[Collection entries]
-- pv_equiv track=rewrite | github.com/SANGHATI23/crispr-mdr-resensitization | scripts/run_sscrispr_proxy.py | homopolymer_penalty
-- ===== SOURCE A (Python) =====
-- def homopolymer_penalty(seq):
--     penalties = 0
--     for base in "ATGC":
--         if base * 4 in seq:
--             penalties += 10
--         if base * 5 in seq:
--             penalties += 20
--     return penalties
-- ===== SOURCE B (Python) =====
-- def homopolymer_penalty(seq):
--     # one left-to-right pass: record the maximal consecutive run length per character
--     best = {}
--     prev = None
--     run = 0
--     for ch in seq:
--         run = run + 1 if ch == prev else 1
--         prev = ch
--         if run > best.get(ch, 0):
--             best[ch] = run
--     penalties = 0
--     for base in "ATGC":
--         m = best.get(base, 0)
--         if m >= 4:
--             penalties += 10
--         if m >= 5:
--             penalties += 20
--     return penalties
-- ===== Notes on version B (the rewrite author's own statement) =====
-- stated objective: alternative
-- what changed: Replaced the eight substring-containment scans ('AAAA' in seq etc.) by a single left-to-right run-length pass that records each character's maximal consecutive run, followed by threshold tests per base.
import Mathlib
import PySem

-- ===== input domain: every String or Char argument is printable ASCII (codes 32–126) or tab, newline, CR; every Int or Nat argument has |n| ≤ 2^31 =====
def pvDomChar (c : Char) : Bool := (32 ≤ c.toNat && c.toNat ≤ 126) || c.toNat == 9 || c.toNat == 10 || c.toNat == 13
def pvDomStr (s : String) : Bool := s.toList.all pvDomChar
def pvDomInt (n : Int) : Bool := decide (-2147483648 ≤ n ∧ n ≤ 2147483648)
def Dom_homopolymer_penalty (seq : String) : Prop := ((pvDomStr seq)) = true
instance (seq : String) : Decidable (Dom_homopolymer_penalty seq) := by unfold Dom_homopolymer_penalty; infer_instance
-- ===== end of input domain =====

-- B replaces A's eight substring scans by one run-length pass per the whole string; objective: alternative decomposition (same asymptotic cost).

-- ===== PORT A =====
-- 'base * 4' is ported exactly as the 4-fold character repetition String.ofList (List.replicate 4 base)
def homopolymer_penalty (seq : String) : Int :=
  "ATGC".toList.foldl (fun penalties base =>
    let p1 := if PySem.Str.isIn (String.ofList (List.replicate 4 base)) seq then penalties + 10 else penalties
    if PySem.Str.isIn (String.ofList (List.replicate 5 base)) seq then p1 + 20 else p1) 0

-- ===== PORT B =====
-- the 'for ch in seq' loop of Source B, carrying (best, prev, run)
def hpAltLoop (best : PySem.Dict Char Int) (prev : Option Char) (run : Int) :
    List Char → PySem.Dict Char Int
  | [] => best
  | x :: xs =>
      let run' := if some x = prev then run + 1 else 1
      let best' := if run' > best.getD x 0 then best.insert x run' else best
      hpAltLoop best' (some x) run' xs

def homopolymer_penalty_alt (seq : String) : Int :=
  let best := hpAltLoop PySem.Dict.empty none 0 seq.toList
  "ATGC".toList.foldl (fun penalties base =>
    let m := best.getD base 0
    let p1 := if m ≥ 4 then penalties + 10 else penalties
    if m ≥ 5 then p1 + 20 else p1) 0

-- ===== PRECONDITION & SPEC =====
def Spec_homopolymer_penalty (seq : String) (out : Int) : Prop := out = homopolymer_penalty_alt seq
instance (seq : String) (out : Int) : Decidable (Spec_homopolymer_penalty seq out) := by unfold Spec_homopolymer_penalty; infer_instance

-- ===== CLAIM (what is proved, stated in full; the proofs are below) =====
def Claim_equal_homopolymer_penalty : Prop := ∀ (seq : String), Dom_homopolymer_penalty seq → Spec_homopolymer_penalty seq (homopolymer_penalty seq)

-- ===== LEMMAS AND PROOFS =====

-- length of the leading run of c
def leadRun (c : Char) : List Char → Nat
  | [] => 0
  | x :: xs => if x = c then leadRun c xs + 1 else 0

-- maximal run length of c anywhere in the list
def mRun (c : Char) : List Char → Nat
  | [] => 0
  | x :: xs => max (if x = c then leadRun c xs + 1 else 0) (mRun c xs)

-- spec-side mirror of the run values hpAltLoop records for c
def gAux (c : Char) (prev : Option Char) (run : Int) : List Char → Int
  | [] => 0
  | x :: xs =>
      let run' := if some x = prev then run + 1 else 1
      max (if x = c then run' else 0) (gAux c (some x) run' xs)

theorem mRun_cons (c x : Char) (xs : List Char) :
    mRun c (x :: xs) = max (leadRun c (x :: xs)) (mRun c xs) := by
  simp [mRun, leadRun]

theorem loop_getD (c : Char) : ∀ (l : List Char) (best : PySem.Dict Char Int)
    (prev : Option Char) (run : Int), 0 ≤ run → 0 ≤ best.getD c 0 →
    (hpAltLoop best prev run l).getD c 0 = max (best.getD c 0) (gAux c prev run l) := by
  intro l
  induction l with
  | nil => intro best prev run h0 hb; simp [hpAltLoop, gAux]; omega
  | cons x xs ih =>
      intro best prev run h0 hb
      simp only [hpAltLoop, gAux]
      set run' : Int := if some x = prev then run + 1 else 1 with hr
      have hr1 : 1 ≤ run' := by rw [hr]; split_ifs <;> omega
      set best' := if run' > best.getD x 0 then best.insert x run' else best with hbd
      have hb' : best'.getD c 0 = max (best.getD c 0) (if x = c then run' else 0) := by
        by_cases hxc : x = c
        · by_cases hgt : run' > best.getD x 0
          · subst hxc; rw [hbd, if_pos hgt, PySem.Dict.getD_insert, if_pos rfl, if_pos rfl]; omega
          · subst hxc; rw [hbd, if_neg hgt, if_pos rfl]; omega
        · have hcx : ¬ c = x := fun hh => hxc hh.symm
          by_cases hgt : run' > best.getD x 0
          · rw [hbd, if_pos hgt, PySem.Dict.getD_insert, if_neg hcx, if_neg hxc]; omega
          · rw [hbd, if_neg hgt, if_neg hxc]; omega
      have hb0 : 0 ≤ best'.getD c 0 := by rw [hb']; omega
      rw [ih best' (some x) run' (by omega) hb0, hb', max_assoc]

theorem gAux_eq (c : Char) : ∀ (l : List Char) (prev : Option Char) (run : Int), 0 ≤ run →
    gAux c prev run l =
      max (mRun c l : Int)
        (if prev = some c ∧ 0 < leadRun c l then run + (leadRun c l : Int) else 0) := by
  intro l
  induction l with
  | nil => intro prev run h; simp [gAux, mRun, leadRun]
  | cons x xs ih =>
      intro prev run h
      simp only [gAux]
      set run' : Int := if some x = prev then run + 1 else 1 with hr
      have hr0 : 0 ≤ run' := by rw [hr]; split_ifs <;> omega
      rw [ih (some x) run' hr0, mRun_cons]
      have hlead : leadRun c (x :: xs) = if x = c then leadRun c xs + 1 else 0 := by
        simp [leadRun]
      by_cases hxc : x = c
      · subst hxc
        simp only [hlead, if_true, true_and]
        by_cases hp : prev = some x
        · rw [hr]
          simp only [hp, true_and]
          split_ifs <;> push_cast <;> omega
        · have hxp : ¬ some x = prev := fun hh => hp hh.symm
          rw [hr]
          simp only [if_neg hxp, if_neg (fun hh => hp hh.1 :
              ¬ (prev = some x ∧ 0 < leadRun x xs + 1))]
          split_ifs <;> push_cast <;> omega
      · simp only [hlead, if_neg hxc]
        have hsc : ¬ (some x = some c ∧ 0 < leadRun c xs) :=
          fun hh => hxc (Option.some.inj hh.1)
        have hpc : ¬ (prev = some c ∧ 0 < (0 : Nat)) :=
          fun hh => absurd hh.2 (lt_irrefl 0)
        simp only [if_neg hsc, if_neg hpc]
        push_cast
        omega

theorem prefix_replicate (c : Char) : ∀ (t : List Char) (k : Nat),
    List.replicate k c <+: t ↔ k ≤ leadRun c t := by
  intro t
  induction t with
  | nil => intro k; simp [List.prefix_nil, List.replicate_eq_nil_iff, leadRun]
  | cons x xs ih =>
      intro k
      cases k with
      | zero => simp [List.nil_prefix]
      | succ j =>
          rw [List.replicate_succ, List.cons_prefix_cons, ih]
          by_cases hx : x = c
          · subst hx; simp [leadRun]
          · simp only [leadRun, if_neg hx]
            constructor
            · rintro ⟨h, -⟩; exact absurd h.symm hx
            · omega

theorem infix_replicate (c : Char) : ∀ (l : List Char) (k : Nat),
    List.replicate k c <:+: l ↔ k ≤ mRun c l := by
  intro l
  induction l with
  | nil => intro k; simp [List.infix_nil, List.replicate_eq_nil_iff, mRun]
  | cons x xs ih =>
      intro k
      rw [List.infix_cons_iff, prefix_replicate, ih, mRun_cons, le_max_iff]

theorem isIn_repl (c : Char) (k : Nat) (seq : String) :
    PySem.Str.isIn (String.ofList (List.replicate k c)) seq
      = decide (k ≤ mRun c seq.toList) := by
  have hiff : PySem.Str.isIn (String.ofList (List.replicate k c)) seq = true
      ↔ k ≤ mRun c seq.toList := by
    rw [PySem.Str.isIn_iff_infix, String.toList_ofList, infix_replicate]
  by_cases h : k ≤ mRun c seq.toList
  · simp only [h, decide_true]; exact hiff.mpr h
  · simp only [h, decide_false, Bool.eq_false_iff]
    exact fun hh => h (hiff.mp hh)

theorem hp_getD (c : Char) (l : List Char) :
    (hpAltLoop PySem.Dict.empty none 0 l).getD c 0 = (mRun c l : Int) := by
  rw [loop_getD c l PySem.Dict.empty none 0 le_rfl (by simp),
      gAux_eq c l none 0 le_rfl]
  simp

-- ===== VERDICT (by name: the statement is the Claim_ definition above) =====
theorem homopolymer_penalty_spec : Claim_equal_homopolymer_penalty := by
  intro seq _
  unfold Spec_homopolymer_penalty homopolymer_penalty homopolymer_penalty_alt
  rw [show "ATGC".toList = ['A','T','G','C'] from rfl]
  simp only [List.foldl_cons, List.foldl_nil, hp_getD, isIn_repl, ge_iff_le,
    decide_eq_true_eq]
  norm_num
-- pv_equiv track=rewrite | github.com/narula2000/advent-of-code-2024 | 10/part-2.py | count_paths_to_trailhead
-- ===== SOURCE A (Python) =====
-- def get_neighbors(x, y, grid):
--     directions = [(0, 1), (1, 0), (0, -1), (-1, 0)]
--     neighbors = []
--     height = len(grid)
--     width = len(grid[0])
--
--     for dx, dy in directions:
--         new_x, new_y = x + dx, y + dy
--         if 0 <= new_x < height and 0 <= new_y < width:
--             neighbors.append((new_x, new_y))
--
--     return neighbors
--
-- def count_paths_to_trailhead(start_x, start_y, grid):
--     memo = {}
--
--     def dfs(row, col, next):
--         if (row, col, next) in memo:
--             return memo[(row, col, next)]
--
--         if grid[row][col] == 9:
--             return 1
--
--         total_paths = 0
--
--         for next_x, next_y in get_neighbors(row, col, grid):
--             next_height = grid[next_x][next_y]
--             if next_height == next + 1:
--                 total_paths += dfs(next_x, next_y, next_height)
--
--         memo[(row, col, next)] = total_paths
--         return total_paths
--
--     return dfs(start_x, start_y, 0)
-- ===== SOURCE B (Python) =====
-- # Bottom-up DP: build a table of trail counts per cell by descending height,
-- # instead of memoized recursive DFS.
-- DIRS = ((0, 1), (1, 0), (0, -1), (-1, 0))
--
-- def _sum_neighbors(grid, trails, h, w, v, r, c):
--     s = 0
--     for dr, dc in DIRS:
--         nr, nc = r + dr, c + dc
--         if 0 <= nr < h and 0 <= nc < w and grid[nr][nc] == v + 1:
--             s += trails.get((nr, nc), 0)
--     return s
--
-- def count_paths_to_trailhead(start_x, start_y, grid):
--     h, w = len(grid), len(grid[0])
--     trails = {}
--     for v in range(9, 0, -1):
--         for r in range(h):
--             for c in range(w):
--                 if grid[r][c] == v:
--                     trails[(r, c)] = 1 if v == 9 else _sum_neighbors(grid, trails, h, w, v, r, c)
--     if grid[start_x][start_y] == 9:
--         return 1
--     return _sum_neighbors(grid, trails, h, w, 0, start_x, start_y)
-- ===== Notes on version B (the rewrite author's own statement) =====
-- stated objective: alternative
-- what changed: Replaces A's memoized top-down recursive DFS (per-start dfs with a memo dict keyed by (row,col,next)) by a bottom-up dynamic-programming table: trail counts are computed for every cell in descending height order (9 down to 1), then the answer is read off at the start cell, preserving A's start quirk of summing height-1 neighbors regardless of the start's own height.
-- outside the precondition, e.g. on count_paths_to_trailhead(0, 0, [[1, 9], [3]]): A returns 0, B raises IndexError
import Mathlib
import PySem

TASK OBJECTIVE —
Would you please repeat exactly the lines above, starting at the line with "def homopolymer_penalty (seq" and stopping at the line with "-- the 'for", both included?

EXPECTED ANSWER —
def homopolymer_penalty (seq : String) : Int :=
  "ATGC".toList.foldl (fun penalties base =>
    let p1 := if PySem.Str.isIn (String.ofList (List.replicate 4 base)) seq then penalties + 10 else penalties
    if PySem.Str.isIn (String.ofList (List.replicate 5 base)) seq then p1 + 20 else p1) 0

-- ===== PORT B =====
-- the 'for ch in seq' loop of Source B, carrying (best, prev, run)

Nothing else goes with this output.